During the quarter ended June 30, 1995, the Company entered into a financing
agreement consisting of a term loan based upon the liquidation value of certain
of the Company's fixed assets at the Stephens mill and a revolving line of
credit based upon eligible accounts receivable assets (collectively "the
Stephens Facility").  Advances under the Facility are limited to $2,500,000 in
the aggregate and bear interest at prime plus 3%.

On July 28, 1995, the Company's Canadian Subsidiary, Striker Paper Canada Inc.
("Striker Canada"), entered into a financing agreement with a Canadian lender
consisting of a term loan based upon the liquidation value of certain of
Striker Canada's fixed assets and a revolving line of credit based upon
eligible accounts receivable (collectively "the Canadian Facility").  Advances
under the Canadian Facility are limited to $2,000,000 Canadian in the aggregate
and bear interest at Canadian prime + 2.5%.
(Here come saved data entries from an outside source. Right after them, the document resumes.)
-- pv_equiv track=rewrite | github.com/SamuelHanono/devin-sheriff | devin_sheriff/dashboard.py | analyze_risk_level
-- ===== SOURCE A (Python) =====
-- def analyze_risk_level(files_to_change: list) -> tuple:
--     """
--     Analyze the risk level based on files being changed.
--     Returns (risk_level, risk_color, risk_description)
--     """
--     if not files_to_change:
--         return ("UNKNOWN", "gray", "No files specified in plan")
--
--     high_risk_patterns = [
--         'config.py', '.env', 'secrets', 'credentials', 'auth',
--         'password', 'token', 'key', 'private', 'secret',
--         'settings.py', 'config.json', 'config.yaml', 'config.yml',
--         '.pem', '.key', 'oauth', 'jwt'
--     ]
--
--     medium_risk_patterns = [
--         'main.py', 'models.py', 'app.py', 'database', 'db.py',
--         'core/', 'src/main', 'index.py', 'server.py', 'api.py',
--         'routes.py', 'views.py', 'schema', 'migration'
--     ]
--
--     low_risk_patterns = [
--         'readme', 'test', '.txt', '.md', 'docs/', 'doc/',
--         'example', 'sample', '.rst', 'changelog', 'license',
--         'contributing', '.gitignore', 'requirements.txt'
--     ]
--
--     files_lower = [f.lower() for f in files_to_change]
--
--     for file in files_lower:
--         for pattern in high_risk_patterns:
--             if pattern in file:
--                 return ("HIGH", "red", f"Touches sensitive file: {file}")
--
--     for file in files_lower:
--         for pattern in medium_risk_patterns:
--             if pattern in file:
--                 return ("MEDIUM", "orange", f"Modifies core logic: {file}")
--
--     for file in files_lower:
--         for pattern in low_risk_patterns:
--             if pattern in file:
--                 return ("LOW", "green", "Only touches docs/tests")
--
--     return ("MEDIUM", "orange", "Standard code changes")
-- ===== SOURCE B (Python) =====
-- HIGH_PATTERNS = ['config.py', '.env', 'secrets', 'credentials', 'auth',
--                  'password', 'token', 'key', 'private', 'secret',
--                  'settings.py', 'config.json', 'config.yaml', 'config.yml',
--                  '.pem', '.key', 'oauth', 'jwt']
-- MEDIUM_PATTERNS = ['main.py', 'models.py', 'app.py', 'database', 'db.py',
--                    'core/', 'src/main', 'index.py', 'server.py', 'api.py',
--                    'routes.py', 'views.py', 'schema', 'migration']
-- LOW_PATTERNS = ['readme', 'test', '.txt', '.md', 'docs/', 'doc/',
--                 'example', 'sample', '.rst', 'changelog', 'license',
--                 'contributing', '.gitignore', 'requirements.txt']
--
--
-- def analyze_risk_level(files_to_change: list) -> tuple:
--     """Single pass: classify each file once (high=0, medium=1, low=2),
--     keep the earliest file at the best (smallest) level seen."""
--     if not files_to_change:
--         return ("UNKNOWN", "gray", "No files specified in plan")
--     best_level = None
--     best_file = None
--     for f in files_to_change:
--         fl = f.lower()
--         if any(p in fl for p in HIGH_PATTERNS):
--             level = 0
--         elif any(p in fl for p in MEDIUM_PATTERNS):
--             level = 1
--         elif any(p in fl for p in LOW_PATTERNS):
--             level = 2
--         else:
--             continue
--         if best_level is None or level < best_level:
--             best_level, best_file = level, fl
--     if best_level == 0:
--         return ("HIGH", "red", f"Touches sensitive file: {best_file}")
--     if best_level == 1:
--         return ("MEDIUM", "orange", f"Modifies core logic: {best_file}")
--     if best_level == 2:
--         return ("LOW", "green", "Only touches docs/tests")
--     return ("MEDIUM", "orange", "Standard code changes")
-- ===== Notes on version B (the rewrite author's own statement) =====
-- stated objective: alternative
-- what changed: A runs three sequential scans of the file list (high, then medium, then low patterns); B classifies each file once in a single pass, tracking the best (lowest) risk level and the earliest file that reached it.
import Mathlib
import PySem

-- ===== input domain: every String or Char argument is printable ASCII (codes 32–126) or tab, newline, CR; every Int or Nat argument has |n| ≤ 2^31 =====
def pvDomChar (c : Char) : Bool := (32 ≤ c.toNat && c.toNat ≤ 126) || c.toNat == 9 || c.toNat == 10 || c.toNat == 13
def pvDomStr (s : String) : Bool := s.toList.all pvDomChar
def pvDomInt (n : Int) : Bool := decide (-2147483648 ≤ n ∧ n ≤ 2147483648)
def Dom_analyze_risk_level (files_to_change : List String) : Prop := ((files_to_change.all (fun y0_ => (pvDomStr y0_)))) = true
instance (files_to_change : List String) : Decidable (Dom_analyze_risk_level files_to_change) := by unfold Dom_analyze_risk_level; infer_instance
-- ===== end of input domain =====

-- B replaces A's three sequential scans with one pass keeping the best (lowest) risk level
-- seen so far (objective: alternative single-pass decomposition, same asymptotic cost).

-- shared pattern tables (literal constants of both Pythons)
def pvHigh : List String :=
  ["config.py", ".env", "secrets", "credentials", "auth",
   "password", "token", "key", "private", "secret",
   "settings.py", "config.json", "config.yaml", "config.yml",
   ".pem", ".key", "oauth", "jwt"]

def pvMed : List String :=
  ["main.py", "models.py", "app.py", "database", "db.py",
   "core/", "src/main", "index.py", "server.py", "api.py",
   "routes.py", "views.py", "schema", "migration"]

def pvLow : List String :=
  ["readme", "test", ".txt", ".md", "docs/", "doc/",
   "example", "sample", ".rst", "changelog", "license",
   "contributing", ".gitignore", "requirements.txt"]

-- 'any(pattern in file for pattern in pats)'
def pvHits (pats : List String) (f : String) : Bool :=
  pats.any (fun p => PySem.Str.isIn p f)

-- ===== PORT A =====
def analyze_risk_level (files_to_change : List String) : String × String × String :=
  if files_to_change = [] then ("UNKNOWN", "gray", "No files specified in plan")
  else
    let files_lower := files_to_change.map PySem.Str.lower
    match files_lower.find? (pvHits pvHigh) with
    | some file => ("HIGH", "red", "Touches sensitive file: " ++ file)
    | none =>
      match files_lower.find? (pvHits pvMed) with
      | some file => ("MEDIUM", "orange", "Modifies core logic: " ++ file)
      | none =>
        match files_lower.find? (pvHits pvLow) with
        | some _ => ("LOW", "green", "Only touches docs/tests")
        | none => ("MEDIUM", "orange", "Standard code changes")

-- ===== PORT B =====
-- level of one lowered file: high=0, medium=1, low=2, none otherwise
def pvLevel (fl : String) : Option Nat :=
  if pvHits pvHigh fl then some 0
  else if pvHits pvMed fl then some 1
  else if pvHits pvLow fl then some 2
  else none

-- loop body: update (best_level, best_file) only on a strictly smaller level
def pvStep (best : Option (Nat × String)) (f : String) : Option (Nat × String) :=
  let fl := PySem.Str.lower f
  match pvLevel fl with
  | none => best
  | some l =>
      match best with
      | none => some (l, fl)
      | some (bl, bf) => if l < bl then some (l, fl) else some (bl, bf)

def analyze_risk_level_alt (files_to_change : List String) : String × String × String :=
  if files_to_change = [] then ("UNKNOWN", "gray", "No files specified in plan")
  else
    match files_to_change.foldl pvStep none with
    | some (0, file) => ("HIGH", "red", "Touches sensitive file: " ++ file)
    | some (1, file) => ("MEDIUM", "orange", "Modifies core logic: " ++ file)
    | some (2, _) => ("LOW", "green", "Only touches docs/tests")
    | _ => ("MEDIUM", "orange", "Standard code changes")

-- ===== PRECONDITION & SPEC =====
def Spec_analyze_risk_level (files_to_change : List String) (out : String × String × String) : Prop := out = analyze_risk_level_alt files_to_change
instance (files_to_change : List String) (out : String × String × String) : Decidable (Spec_analyze_risk_level files_to_change out) := by unfold Spec_analyze_risk_level; infer_instance

-- ===== CLAIM (what is proved, stated in full; the proofs are below) =====
def Claim_equal_analyze_risk_level : Prop := ∀ (files_to_change : List String), Dom_analyze_risk_level files_to_change → Spec_analyze_risk_level files_to_change (analyze_risk_level files_to_change)

-- ===== LEMMAS AND PROOFS =====

-- left-biased 'keep the strictly smaller level' combine
def pvMerge (a b : Option (Nat × String)) : Option (Nat × String) :=
  match a, b with
  | none, b => b
  | a, none => a
  | some (al, af), some (bl, bf) => if bl < al then some (bl, bf) else some (al, af)

-- level/file pair of an already-lowered string
def pvLevelPair (fl : String) : Option (Nat × String) :=
  (pvLevel fl).map (fun l => (l, fl))

theorem pvStep_eq (best : Option (Nat × String)) (f : String) :
    pvStep best f = pvMerge best (pvLevelPair (PySem.Str.lower f)) := by
  unfold pvStep pvLevelPair pvMerge
  cases hl : pvLevel (PySem.Str.lower f) <;> cases best <;> simp [hl]

theorem pvMerge_assoc (a b c : Option (Nat × String)) :
    pvMerge (pvMerge a b) c = pvMerge a (pvMerge b c) := by
  rcases a with _ | ⟨al, af⟩ <;> rcases b with _ | ⟨bl, bf⟩ <;> rcases c with _ | ⟨cl, cf⟩ <;>
    simp only [pvMerge] <;> split_ifs <;>
      first
        | rfl
        | (exfalso; omega)
        | (simp only [pvMerge] <;> split_ifs <;> first | rfl | (exfalso; omega))

-- the value of A's three sequential scans, as one function of the lowered list
def pvCascade (fl : List String) : Option (Nat × String) :=
  match fl.find? (pvHits pvHigh) with
  | some f => some (0, f)
  | none =>
    match fl.find? (pvHits pvMed) with
    | some f => some (1, f)
    | none =>
      match fl.find? (pvHits pvLow) with
      | some f => some (2, f)
      | none => none

theorem pvCascade_cons (f : String) (fl : List String) :
    pvCascade (f :: fl) = pvMerge (pvLevelPair f) (pvCascade fl) := by
  unfold pvCascade pvLevelPair pvLevel
  by_cases h1 : pvHits pvHigh f = true <;>
    by_cases h2 : pvHits pvMed f = true <;>
      by_cases h3 : pvHits pvLow f = true <;>
        simp [List.find?, h1, h2, h3] <;>
          cases hh : fl.find? (pvHits pvHigh) <;>
            cases hm : fl.find? (pvHits pvMed) <;>
              cases hl : fl.find? (pvHits pvLow) <;>
                simp [pvMerge]

theorem pvFoldl_merge (fs : List String) (acc : Option (Nat × String)) :
    fs.foldl pvStep acc = pvMerge acc (pvCascade (fs.map PySem.Str.lower)) := by
  induction fs generalizing acc with
  | nil =>
    simp [pvCascade]
    cases acc <;> simp [pvMerge]
  | cons f fs ih =>
    simp only [List.foldl_cons, List.map_cons]
    rw [ih, pvStep_eq, pvCascade_cons, pvMerge_assoc]

-- ===== VERDICT (by name: the statement is the Claim_ definition above) =====
theorem analyze_risk_level_spec : Claim_equal_analyze_risk_level := by
  intro files _
  unfold Spec_analyze_risk_level analyze_risk_level analyze_risk_level_alt
  by_cases hnil : files = []
  · simp [hnil]
  · simp only [hnil, if_false]
    rw [pvFoldl_merge]
    have hml : pvMerge none (pvCascade (files.map PySem.Str.lower)) = pvCascade (files.map PySem.Str.lower) := by
      cases pvCascade (files.map PySem.Str.lower) <;> rfl
    rw [hml]
    unfold pvCascade
    cases hh : (files.map PySem.Str.lower).find? (pvHits pvHigh) <;>
      cases hm : (files.map PySem.Str.lower).find? (pvHits pvMed) <;>
        cases hl : (files.map PySem.Str.lower).find? (pvHits pvLow) <;> simp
Interest paid for the three months ended March 31, 1996 and 1995, was $96,134
and $7,165, respectively.

6.  COMMITMENTS AND CONTINGENCIES:

Litigation

The Company is not a party to any material legal proceedings, other than
various routine claims and disputes arising in the normal course of the
Company's business.  The Company does not believe that such claims and
disputes, individually or in the aggregate, will have a material adverse effect
on the Company's operations or financial condition.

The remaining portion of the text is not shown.